Через пару дней Даша перестала тревожиться. Мама не задерживалась на работе и ни с кем подозрительным по телефону не говорила, каникулы заканчивались, Даша торопилась дописать эссе на конкурс в языковой лагерь. Все получилось: она заняла второе место и стала наконец-то той самой дочкой, о достижениях которой мама рассказывала подругам.
Даша уехала в лагерь на весенние каникулы, а когда вернулась, почувствовала, что дома все стало каким-то иным. Казалось, тут очень давно не проветривали. В холодильнике стояли остатки утки, которую мама запекала только по праздникам. Мама сонно бродила по комнатам, жаловалась на головную боль и бестолково пыталась прибираться; посуды в мойке было как после гостей. Даша, завалившись на диван, так же сонно рассказывала, что она один раз (конечно, без разрешения) купалась в море, ведь это же абсолютно невозможно – оказаться около моря и ни разу не войти в волны. Потом она ела холодную утку, рассказывала про преподавателя, специально приехавшего с Майорки, и не могла понять, что изменилось.

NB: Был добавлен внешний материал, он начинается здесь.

-- pv_equiv track=rewrite | github.com/jayden-dragon/Euclidean_distance | eucliean_distance.py | e_d
-- ===== SOURCE A (Python) =====
-- def e_d(x, y):
--
--     result=[]
--
--     for w in range(0,6,2):
--
--         z = (x[0]-y[w])^2+(x[1]-y[w+1])^2
--
--         tmp = z
--
--         result.append(tmp)
--
--
--
--     if  min(result)==result[0]:
--
--         return 0
--
--
--
--     elif  min(result)==result[1]:
--
--         return 1
--
--
--
--     elif  min(result)==result[2]:
--
--         return 2
-- ===== SOURCE B (Python) =====
-- def e_d(x, y):
--     best_idx = -1
--     best_val = None
--     for i in range(3):
--         z = (x[0]-y[2*i])^2+(x[1]-y[2*i+1])^2
--         if best_val is None or z < best_val:
--             best_idx, best_val = i, z
--     return best_idx
-- ===== Notes on version B (the rewrite author's own statement) =====
-- stated objective: simpler
-- what changed: B replaces A's build-a-list-then-rescan-with-min-and-three-equality-branches by a single running-minimum pass that tracks the best index directly (strict < keeps A's first-match tie-breaking).
import Mathlib
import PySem

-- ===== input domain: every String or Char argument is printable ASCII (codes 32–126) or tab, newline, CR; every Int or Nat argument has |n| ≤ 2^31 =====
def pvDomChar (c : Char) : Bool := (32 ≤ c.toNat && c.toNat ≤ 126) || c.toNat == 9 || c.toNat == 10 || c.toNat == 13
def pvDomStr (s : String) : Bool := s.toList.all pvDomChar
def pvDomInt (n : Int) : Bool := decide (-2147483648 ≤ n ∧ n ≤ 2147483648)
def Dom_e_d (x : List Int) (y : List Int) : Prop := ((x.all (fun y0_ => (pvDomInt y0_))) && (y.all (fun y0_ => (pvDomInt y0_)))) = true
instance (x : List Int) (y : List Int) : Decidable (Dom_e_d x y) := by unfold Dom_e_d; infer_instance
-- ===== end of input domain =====

-- B replaces A's build-a-list-then-rescan-with-min-and-branch-chain by one running-minimum pass
-- tracking the best index (strict < keeps A's first-match tie-breaking); same return value.

-- ===== PORT A =====
-- Note: Python's '^' is XOR (lower precedence than '+'), so A's z is ((x[0]-y[w]) ^ (2+(x[1]-y[w+1]))) ^ 2.
-- Indices are in range under Pre_e_d, so the pyGetD default 0 is never read; the final 'else 0'
-- mirrors Python's unreachable fall-through (min of the 3-element list is always one of its entries).
def e_d (x : List Int) (y : List Int) : Int :=
  let result := (PySem.List.pyRange 0 6 2).foldl (fun (result : List Int) (w : Int) =>
    let z := PySem.Int.bxor (PySem.Int.bxor (PySem.List.pyGetD x 0 0 - PySem.List.pyGetD y w 0)
              (2 + (PySem.List.pyGetD x 1 0 - PySem.List.pyGetD y (w+1) 0))) 2
    result ++ [z]) []
  match PySem.List.min? result (fun v => v) with
  | some m =>
    if m = PySem.List.pyGetD result 0 0 then 0
    else if m = PySem.List.pyGetD result 1 0 then 1
    else if m = PySem.List.pyGetD result 2 0 then 2
    else 0
  | none => 0

-- ===== PORT B =====
def e_d_alt (x : List Int) (y : List Int) : Int :=
  let st := (PySem.List.pyRange 0 3 1).foldl (fun (st : Int × Option Int) (i : Int) =>
    let z := PySem.Int.bxor (PySem.Int.bxor (PySem.List.pyGetD x 0 0 - PySem.List.pyGetD y (2*i) 0)
              (2 + (PySem.List.pyGetD x 1 0 - PySem.List.pyGetD y (2*i+1) 0))) 2
    match st.2 with
    | none => (i, some z)
    | some bv => if z < bv then (i, some z) else st) (-1, none)
  st.1

-- ===== PRECONDITION & SPEC =====
-- Pre_ excludes exactly the inputs on which Python A raises IndexError (x shorter than 2 or y shorter than 6).
def Pre_e_d (x : List Int) (y : List Int) : Prop := 2 ≤ x.length ∧ 6 ≤ y.length
instance (x : List Int) (y : List Int) : Decidable (Pre_e_d x y) := by unfold Pre_e_d; infer_instance
def pvWitness_e_d : List Int × List Int := ([1, 2], [0, 0, 1, 2, 5, 5])

def Spec_e_d (x : List Int) (y : List Int) (out : Int) : Prop := out = e_d_alt x y
instance (x : List Int) (y : List Int) (out : Int) : Decidable (Spec_e_d x y out) := by unfold Spec_e_d; infer_instance

-- ===== CLAIM (what is proved, stated in full; the proofs are below) =====
def Claim_equal_e_d : Prop := ∀ (x : List Int) (y : List Int), Dom_e_d x y → Pre_e_d x y → Spec_e_d x y (e_d x y)

-- ===== LEMMAS AND PROOFS =====

-- ===== VERDICT (by name: the statement is the Claim_ definition above) =====
theorem e_d_spec : Claim_equal_e_d := by
  intro x y _ _
  unfold Spec_e_d e_d e_d_alt
  have hr : PySem.List.pyRange 0 6 2 = [0, 2, 4] := by decide
  have hr3 : PySem.List.pyRange 0 3 1 = [0, 1, 2] := by decide
  rw [hr, hr3]
  simp only [List.foldl]
  norm_num
  generalize (PySem.Int.bxor (PySem.Int.bxor (PySem.List.pyGetD x 0 0 - PySem.List.pyGetD y 0 0)
      (2 + (PySem.List.pyGetD x 1 0 - PySem.List.pyGetD y 1 0))) 2) = z0
  generalize (PySem.Int.bxor (PySem.Int.bxor (PySem.List.pyGetD x 0 0 - PySem.List.pyGetD y 2 0)
      (2 + (PySem.List.pyGetD x 1 0 - PySem.List.pyGetD y 3 0))) 2) = z1
  generalize (PySem.Int.bxor (PySem.Int.bxor (PySem.List.pyGetD x 0 0 - PySem.List.pyGetD y 4 0)
      (2 + (PySem.List.pyGetD x 1 0 - PySem.List.pyGetD y 5 0))) 2) = z2
  simp [PySem.List.min?, PySem.List.pyGetD, PySem.List.pyIdx?, PySem.List.pyGet?]
  by_cases h1 : z1 < z0 <;> by_cases h2 : z2 < z1 <;> by_cases h3 : z2 < z0 <;>
    simp [h1, h2, h3] <;> (try split_ifs) <;> omega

– У нас кто-то был? – спросила она.
– Да, – не сразу ответила мама. Даша наконец заметила на подоконнике спрятанную за тюлем вазу с розами, и не успела она задать вопрос, как услышала:
– Вечером к нам один мой друг придет на ужин. Ты только не удивляйся. Твой учитель, Виктор Егорович. Он мне с другой стороны открылся, Даш, он очень интересный человек, увлеченный, добрый и тоже одинокий.
Даша заткнула уши пальцами и сквозь белый шум услышала:
– Он о тебе, между прочим, очень хорошо отзывался.
И потом ещё:
– Дашка, давай договоримся, что ты не будешь вести себя как ребенок!

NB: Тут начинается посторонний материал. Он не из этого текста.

-- pv_equiv track=rewrite | github.com/davidsuarezgnz/mit-paper-free-transfers | src/models/oip_model.py | map_fifa_positions_to_role
-- ===== SOURCE A (Python) =====
-- def map_fifa_positions_to_role(positions_str: str) -> str | None:
--     """
--     Map FIFA 'player_positions' string (e.g. 'ST, CF, RW') to a high-level role:
--     Goalkeeper, Centre-Back, Full-Back, Midfielder, Winger, Forward
--     """
--     if not isinstance(positions_str, str) or positions_str.strip() == "":
--         return None
--
--     # Normalize
--     positions = [p.strip().upper() for p in positions_str.split(",")]
--
--     # Priority order: GK -> CB -> FB -> MF -> W -> FW
--     # (para evitar ambigüedades, miramos en orden)
--
--     # 1) Goalkeeper
--     if "GK" in positions:
--         return "Goalkeeper"
--
--     # 2) Centre-Back (central defenders)
--     cb_set = {"CB", "LCB", "RCB"}
--     if any(p in cb_set for p in positions):
--         return "Centre-Back"
--
--     # 3) Full-Back (laterales, carrileros)
--     fb_set = {"LB", "RB", "LWB", "RWB"}
--     if any(p in fb_set for p in positions):
--         return "Full-Back"
--
--     # 4) Winger (extremos y wide AM)
--     winger_set = {"LW", "RW", "LM", "RM", "LAM", "RAM"}
--     if any(p in winger_set for p in positions):
--         return "Winger"
--
--     # 5) Forward (delanteros centro / segunda punta)
--     fw_set = {"ST", "CF", "LS", "RS", "LF", "RF"}
--     if any(p in fw_set for p in positions):
--         return "Forward"
--
--     # 6) Midfielder (resto de mediocampistas)
--     mf_set = {"CDM", "LDM", "RDM", "CM", "LCM", "RCM", "CAM"}
--     if any(p in mf_set for p in positions):
--         return "Midfielder"
--
--     # Si algo raro, devolvemos None y luego podemos decidir qué hacer
--     return None
-- ===== SOURCE B (Python) =====
-- _ROLE_TABLE = {
--     "GK": (0, "Goalkeeper"),
--     "CB": (1, "Centre-Back"), "LCB": (1, "Centre-Back"), "RCB": (1, "Centre-Back"),
--     "LB": (2, "Full-Back"), "RB": (2, "Full-Back"), "LWB": (2, "Full-Back"), "RWB": (2, "Full-Back"),
--     "LW": (3, "Winger"), "RW": (3, "Winger"), "LM": (3, "Winger"),
--     "RM": (3, "Winger"), "LAM": (3, "Winger"), "RAM": (3, "Winger"),
--     "ST": (4, "Forward"), "CF": (4, "Forward"), "LS": (4, "Forward"),
--     "RS": (4, "Forward"), "LF": (4, "Forward"), "RF": (4, "Forward"),
--     "CDM": (5, "Midfielder"), "LDM": (5, "Midfielder"), "RDM": (5, "Midfielder"),
--     "CM": (5, "Midfielder"), "LCM": (5, "Midfielder"), "RCM": (5, "Midfielder"),
--     "CAM": (5, "Midfielder"),
-- }
--
--
-- def map_fifa_positions_to_role(positions_str):
--     if not isinstance(positions_str, str) or positions_str.strip() == "":
--         return None
--     best = None
--     for raw in positions_str.split(","):
--         pair = _ROLE_TABLE.get(raw.strip().upper())
--         if pair is not None and (best is None or pair[0] < best[0]):
--             best = pair
--     return None if best is None else best[1]
-- ===== Notes on version B (the rewrite author's own statement) =====
-- stated objective: alternative
-- what changed: Replaced the six-way if-chain over six role sets (up to six scans of the position list) by one flat token->(priority,role) dictionary and a single pass that keeps the pair with the smallest priority seen.
import Mathlib
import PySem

Ужин прошел так, что хотелось сразу его забыть. Стол накрыли в зале, как на праздник, мама испекла Дашин любимый торт. Егорыч заявился в костюме с галстуком, облитый одеколоном до рези в глазах, и набросился на форель так, будто ничего не ел шесть дней. Доев, он принялся рассказывать, как пацаном впервые сел на лошадь и улетел в крапиву, как прочитал всего «Дюму» и Жюля Верна (оказывается, он умел читать) и обещал летом повести Дашин класс в поход на байдарках. Даша честно пыталась изобразить интерес и быть вежливой. Эти двое сидели рядом, но ещё настороженно, будто только примерялись друг к другу. Но когда Даша, вернувшись из кухни с заварочным чайником, увидела, что рука Егорыча уже по-хозяйски лежит на мамином плече, Даша заявила, что чай она не будет, торта ей не надо и вообще ей пора делать уроки.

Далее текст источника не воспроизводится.